Martín Carrillo

Personal information
- Full name: Martín Simón Carrillo Simancas
- Date of birth: 26 January 1983 (age 42)
- Place of birth: Caracas, Venezuela

Managerial career
- Years: Team
- San Agustín El Paraíso (youth)
- 2012–2013: Real Esppor (youth)
- 2013: Deportivo La Guaira (assistant)
- 2014: Portuguesa (assistant)
- 2015: Tucanes de Amazonas (assistant)
- 2015–2019: Zamora (assistant)
- 2019–2020: Trujillanos
- 2020–2021: Venezuela U20
- 2021: Academia Puerto Cabello

= Martín Carrillo =

Venezuelan football manager

Martín Simón Carrillo Simancas (born 26 January 1983) is a Venezuelan football manager.

==Career==
Born in Caracas, Carrillo began his career with C.S. Colegio San Agustín El Paraíso, and later worked at Real Esppor's youth setup. In 2013, as the club was renamed to Deportivo La Guaira, he was named Francesco Stifano's assistant in the first team.

Carrillo followed Stifano to Portuguesa, Tucanes de Amazonas and Zamora, always as his assistant. On 16 June 2019, he was appointed manager of Trujillanos.

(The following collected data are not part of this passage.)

-- pv_equiv track=rewrite | github.com/ovalli/Geodashboard | src/ui/app_core_parametrage_parois.py | _normalize_parois_rows
-- ===== SOURCE A (Python) =====
-- from typing import Any
--
-- def _as_str(v: Any) -> str:
--     if v is None:
--         return ""
--     s = str(v).strip()
--     if s.lower() == "nan":
--         return ""
--     return s
--
-- def _default_paroi_row(coupe_name: str) -> dict:
--     return {
--         "coupe": coupe_name,
--         "cote_arase_sup": "",
--         "cote_arase_inf": "",
--         "cote_fond_fouille_def": "",
--         "largeur_m_opt": "",
--     }
--
-- def _normalize_parois_rows(rows_in: Any, coupe_names: list[str]) -> list[dict]:
--     # On veut 1 ligne par coupe (dans l'ordre coupe_names)
--     out_by_name: dict[str, dict] = {n: _default_paroi_row(n) for n in coupe_names if n}
--
--     if isinstance(rows_in, list):
--         for it in rows_in:
--             if not isinstance(it, dict):
--                 continue
--             name = str(it.get("coupe", "") or "").strip()
--             if not name or name not in out_by_name:
--                 continue
--             out_by_name[name] = {
--                 "coupe": name,
--                 "cote_arase_sup": _as_str(it.get("cote_arase_sup", "")),
--                 "cote_arase_inf": _as_str(it.get("cote_arase_inf", "")),
--                 "cote_fond_fouille_def": _as_str(it.get("cote_fond_fouille_def", "")),
--                 "largeur_m_opt": _as_str(it.get("largeur_m_opt", "")),
--             }
--
--     return [out_by_name[n] for n in coupe_names if n]
-- ===== SOURCE B (Python) =====
-- from typing import Any
--
-- def _as_str(v: Any) -> str:
--     if v is None:
--         return ""
--     s = str(v).strip()
--     if s.lower() == "nan":
--         return ""
--     return s
--
-- def _default_paroi_row(coupe_name: str) -> dict:
--     return {
--         "coupe": coupe_name,
--         "cote_arase_sup": "",
--         "cote_arase_inf": "",
--         "cote_fond_fouille_def": "",
--         "largeur_m_opt": "",
--     }
--
-- def _normalize_parois_rows(rows_in: Any, coupe_names: list[str]) -> list[dict]:
--     # No dict: for each truthy coupe name, reverse-scan the rows for the LAST
--     # row whose normalized name matches (A's last-wins overwrite), else default.
--     rows = [it for it in rows_in if isinstance(it, dict)] if isinstance(rows_in, list) else []
--     out: list[dict] = []
--     for n in coupe_names:
--         if not n:
--             continue
--         for it in reversed(rows):
--             if str(it.get("coupe", "") or "").strip() == n:
--                 out.append({
--                     "coupe": n,
--                     "cote_arase_sup": _as_str(it.get("cote_arase_sup", "")),
--                     "cote_arase_inf": _as_str(it.get("cote_arase_inf", "")),
--                     "cote_fond_fouille_def": _as_str(it.get("cote_fond_fouille_def", "")),
--                     "largeur_m_opt": _as_str(it.get("largeur_m_opt", "")),
--                 })
--                 break
--         else:
--             out.append(_default_paroi_row(n))
--     return out
-- ===== Notes on version B (the rewrite author's own statement) =====
-- stated objective: alternative
-- what changed: B drops the dictionary entirely: instead of seeding a dict of defaults keyed by coupe name and destructively overwriting it while scanning rows, B does a reverse linear search through the rows for each truthy coupe name (last match wins) and builds the normalized or default row on the spot; it trades A's O(r+c) hashing for an O(c*r) dict-free scan.
import Mathlib
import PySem

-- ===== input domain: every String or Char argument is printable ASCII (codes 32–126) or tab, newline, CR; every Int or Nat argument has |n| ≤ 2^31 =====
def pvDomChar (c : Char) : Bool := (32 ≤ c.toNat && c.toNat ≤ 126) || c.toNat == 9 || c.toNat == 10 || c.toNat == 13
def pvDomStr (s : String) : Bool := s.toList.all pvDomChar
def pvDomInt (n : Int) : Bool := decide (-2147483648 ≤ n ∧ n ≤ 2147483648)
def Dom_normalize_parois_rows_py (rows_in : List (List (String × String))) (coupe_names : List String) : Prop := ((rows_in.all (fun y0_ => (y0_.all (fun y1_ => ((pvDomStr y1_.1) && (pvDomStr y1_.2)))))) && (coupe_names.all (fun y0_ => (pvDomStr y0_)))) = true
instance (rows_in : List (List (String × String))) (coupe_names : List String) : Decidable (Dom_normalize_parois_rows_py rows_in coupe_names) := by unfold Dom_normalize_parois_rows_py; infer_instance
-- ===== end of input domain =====

-- B drops A's seeded-then-mutated dict: per truthy coupe name it reverse-scans the rows for
-- the last matching one (else a default) — a dict-free alternative of similar size.

-- shared helpers (the Python module's _as_str / _default_paroi_row and the row literal both
-- functions build; exact on strings: `str(v)` is the identity and `v is None` is impossible here)
def pvAsStr (v : String) : String :=
  let s := PySem.Str.strip v
  if PySem.Str.lower s = "nan" then "" else s

def pvDefaultRow (n : String) : List (String × String) :=
  [("coupe", n), ("cote_arase_sup", ""), ("cote_arase_inf", ""),
   ("cote_fond_fouille_def", ""), ("largeur_m_opt", "")]

-- str(it.get("coupe","") or "").strip(): `or ""` and str() are the identity on strings
def pvRowName (it : List (String × String)) : String :=
  PySem.Str.strip ((PySem.Dict.ofList it).getD "coupe" "")

def pvNormRow (name : String) (it : List (String × String)) : List (String × String) :=
  let d := PySem.Dict.ofList it
  [("coupe", name),
   ("cote_arase_sup", pvAsStr (d.getD "cote_arase_sup" "")),
   ("cote_arase_inf", pvAsStr (d.getD "cote_arase_inf" "")),
   ("cote_fond_fouille_def", pvAsStr (d.getD "cote_fond_fouille_def" "")),
   ("largeur_m_opt", pvAsStr (d.getD "largeur_m_opt" ""))]

-- ===== PORT A =====
def normalize_parois_rows_py (rows_in : List (List (String × String))) (coupe_names : List String) : List (List (String × String)) :=
  -- out_by_name = {n: _default_paroi_row(n) for n in coupe_names if n}
  let out0 : PySem.Dict String (List (String × String)) :=
    coupe_names.foldl (fun d n => if n = "" then d else d.insert n (pvDefaultRow n)) PySem.Dict.empty
  -- for it in rows_in: …  (every `it` is a dict in this type)
  let outF : PySem.Dict String (List (String × String)) :=
    rows_in.foldl (fun d it =>
      let name := pvRowName it
      if name = "" ∨ d.contains name = false then d
      else d.insert name (pvNormRow name it)) out0
  -- return [out_by_name[n] for n in coupe_names if n]
  (coupe_names.filter (fun n => n ≠ "")).map (fun n => outF.getD n [])

-- ===== PORT B =====
def normalize_parois_rows_py_alt (rows_in : List (List (String × String))) (coupe_names : List String) : List (List (String × String)) :=
  -- for n in coupe_names: if not n: continue; reverse-scan rows for the last match, else default
  coupe_names.foldl (fun out n =>
    if n = "" then out
    else
      match rows_in.reverse.find? (fun it => pvRowName it == n) with
      | some it => out ++ [pvNormRow n it]
      | none => out ++ [pvDefaultRow n]) []

-- ===== PRECONDITION & SPEC =====
def Spec_normalize_parois_rows_py (rows_in : List (List (String × String))) (coupe_names : List String) (out : List (List (String × String))) : Prop := out = normalize_parois_rows_py_alt rows_in coupe_names
instance (rows_in : List (List (String × String))) (coupe_names : List String) (out : List (List (String × String))) : Decidable (Spec_normalize_parois_rows_py rows_in coupe_names out) := by unfold Spec_normalize_parois_rows_py; infer_instance

-- ===== CLAIM =====
def Claim_equal_normalize_parois_rows_py : Prop := ∀ (rows_in : List (List (String × String))) (coupe_names : List String), Dom_normalize_parois_rows_py rows_in coupe_names → Spec_normalize_parois_rows_py rows_in coupe_names (normalize_parois_rows_py rows_in coupe_names)

-- ===== LEMMAS AND PROOFS =====

-- B's loop as filter+map of the per-name pick
def pvPick (rows_in : List (List (String × String))) (n : String) : List (String × String) :=
  match rows_in.reverse.find? (fun it => pvRowName it == n) with
  | some it => pvNormRow n it
  | none => pvDefaultRow n

theorem pv_alt_eq (rows_in : List (List (String × String))) (coupe_names : List String)
    (acc : List (List (String × String))) :
    coupe_names.foldl (fun out n =>
      if n = "" then out
      else
        match rows_in.reverse.find? (fun it => pvRowName it == n) with
        | some it => out ++ [pvNormRow n it]
        | none => out ++ [pvDefaultRow n]) acc
    = acc ++ (coupe_names.filter (fun n => n ≠ "")).map (pvPick rows_in) := by
  induction coupe_names generalizing acc with
  | nil => simp
  | cons m rest ih =>
    simp only [List.foldl, List.filter]
    by_cases hm : m = ""
    · simp [hm, ih]
    · have hd : (decide ¬m = "") = true := by simpa using hm
      rw [if_neg hm, hd]
      have hstep : (match rows_in.reverse.find? (fun it => pvRowName it == m) with
          | some it => acc ++ [pvNormRow m it]
          | none => acc ++ [pvDefaultRow m]) = acc ++ [pvPick rows_in m] := by
        unfold pvPick
        cases h : rows_in.reverse.find? (fun it => pvRowName it == m) <;> simp [h]
      rw [hstep, ih]
      simp

-- the seed dict maps every key it contains to its default row
theorem pv_seed_get? (names : List String) (d : PySem.Dict String (List (String × String)))
    (h : ∀ n, d.get? n = if d.contains n then some (pvDefaultRow n) else none) :
    ∀ n, (names.foldl (fun d n => if n = "" then d else d.insert n (pvDefaultRow n)) d).get? n =
      if (names.foldl (fun d n => if n = "" then d else d.insert n (pvDefaultRow n)) d).contains n
      then some (pvDefaultRow n) else none := by
  induction names generalizing d with
  | nil => simpa using h
  | cons m rest ih =>
    simp only [List.foldl]
    by_cases hm : m = ""
    · simp only [hm]; exact ih d h
    · simp only [if_neg hm]
      refine ih _ (fun n => ?_)
      rw [PySem.Dict.get?_insert, PySem.Dict.contains_insert]
      by_cases hn : n = m
      · simp [hn]
      · simp only [if_neg hn, h n]
        have : (n == m) = false := by simpa using hn
        simp [this]

-- membership of a truthy name in the seed dict
theorem pv_seed_contains (names : List String) (d : PySem.Dict String (List (String × String)))
    (n : String) (hn : n ∈ names) (hne : n ≠ "") :
    (names.foldl (fun d n => if n = "" then d else d.insert n (pvDefaultRow n)) d).contains n = true := by
  induction names generalizing d with
  | nil => cases hn
  | cons m rest ih =>
    simp only [List.foldl]
    rcases List.mem_cons.mp hn with h | h
    · subst h
      rw [if_neg hne]
      have mono : ∀ (l : List String) (d : PySem.Dict String (List (String × String))),
          d.contains n = true →
          (l.foldl (fun d n => if n = "" then d else d.insert n (pvDefaultRow n)) d).contains n = true := by
        intro l
        induction l with
        | nil => intro d hd; simpa using hd
        | cons x xs ihx =>
          intro d hd
          simp only [List.foldl]
          apply ihx
          by_cases hx : x = ""
          · simpa [hx] using hd
          · rw [if_neg hx, PySem.Dict.contains_insert, hd, Bool.or_true]
      exact mono rest _ (by simp [PySem.Dict.contains_insert_self])
    · exact ih _ h

-- core: for a key n present in d, A's row loop produces the last matching row's normalized
-- value (found by B's reverse search), or leaves d's value
theorem pv_A_fold_get (rows : List (List (String × String)))
    (d : PySem.Dict String (List (String × String))) (n : String)
    (hne : n ≠ "") (hc : d.contains n = true) :
    (rows.foldl (fun d it =>
      let name := pvRowName it
      if name = "" ∨ d.contains name = false then d
      else d.insert name (pvNormRow name it)) d).get? n =
    match rows.reverse.find? (fun it => pvRowName it == n) with
    | some it => some (pvNormRow n it)
    | none => d.get? n := by
  induction rows generalizing d with
  | nil => simp
  | cons it rest ih =>
    simp only [List.foldl, List.reverse_cons, List.find?_append]
    have hcontains : ∀ d', (if pvRowName it = "" ∨ d.contains (pvRowName it) = false then d
        else d.insert (pvRowName it) (pvNormRow (pvRowName it) it)) = d' → d'.contains n = true := by
      intro d' hd'
      subst hd'
      split_ifs with h
      · exact hc
      · rw [PySem.Dict.contains_insert, hc, Bool.or_true]
    have step_contains : (if pvRowName it = "" ∨ d.contains (pvRowName it) = false then d
        else d.insert (pvRowName it) (pvNormRow (pvRowName it) it)).contains n = true :=
      hcontains _ rfl
    rw [ih _ step_contains]
    cases hf : rest.reverse.find? (fun it => pvRowName it == n) with
    | some it' => simp
    | none =>
      simp only [Option.none_or]
      by_cases hmatch : pvRowName it = n
      · have hb : (pvRowName it == n) = true := by simpa using hmatch
        have hfind : [it].find? (fun it => pvRowName it == n) = some it := by
          simp [hb]
        rw [hfind]
        have hnc : d.contains (pvRowName it) = true := by rw [hmatch]; exact hc
        rw [if_neg (by simp [hmatch ▸ hne, hnc])]
        rw [PySem.Dict.get?_insert, if_pos hmatch.symm, hmatch]
      · have hb : (pvRowName it == n) = false := by simpa using hmatch
        have hfind : [it].find? (fun it => pvRowName it == n) = none := by
          simp [hb]
        rw [hfind]
        split_ifs with h
        · rfl
        · rw [PySem.Dict.get?_insert, if_neg (fun he => hmatch he.symm)]

-- ===== VERDICT =====
theorem normalize_parois_rows_py_spec : Claim_equal_normalize_parois_rows_py := by
  intro rows_in coupe_names _
  unfold Spec_normalize_parois_rows_py normalize_parois_rows_py normalize_parois_rows_py_alt
  rw [pv_alt_eq rows_in coupe_names [], List.nil_append]
  apply List.map_congr_left
  intro n hn
  have hmem := List.mem_filter.mp hn
  have hne : n ≠ "" := by simpa using hmem.2
  have hseed := pv_seed_get? coupe_names PySem.Dict.empty
    (fun m => by simp [PySem.Dict.get?_empty, PySem.Dict.contains_empty])
  have hcont := pv_seed_contains coupe_names PySem.Dict.empty n hmem.1 hne
  have hfold := pv_A_fold_get rows_in
    (coupe_names.foldl (fun d n => if n = "" then d else d.insert n (pvDefaultRow n)) PySem.Dict.empty)
    n hne hcont
  rw [PySem.Dict.getD_eq_get?_getD, hfold]
  unfold pvPick
  cases hf : rows_in.reverse.find? (fun it => pvRowName it == n) with
  | some it => simp
  | none =>
    rw [hseed n, if_pos hcont]
    simp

Carrillo resigned on 17 December 2020, and was named in charge of the Venezuela under-20 football team the following day. He was unable to manage a single match for the side as the 2021 South American U-20 Championship was cancelled, and returned to club duties on 28 August 2021, after being appointed at the helm of Academia Puerto Cabello.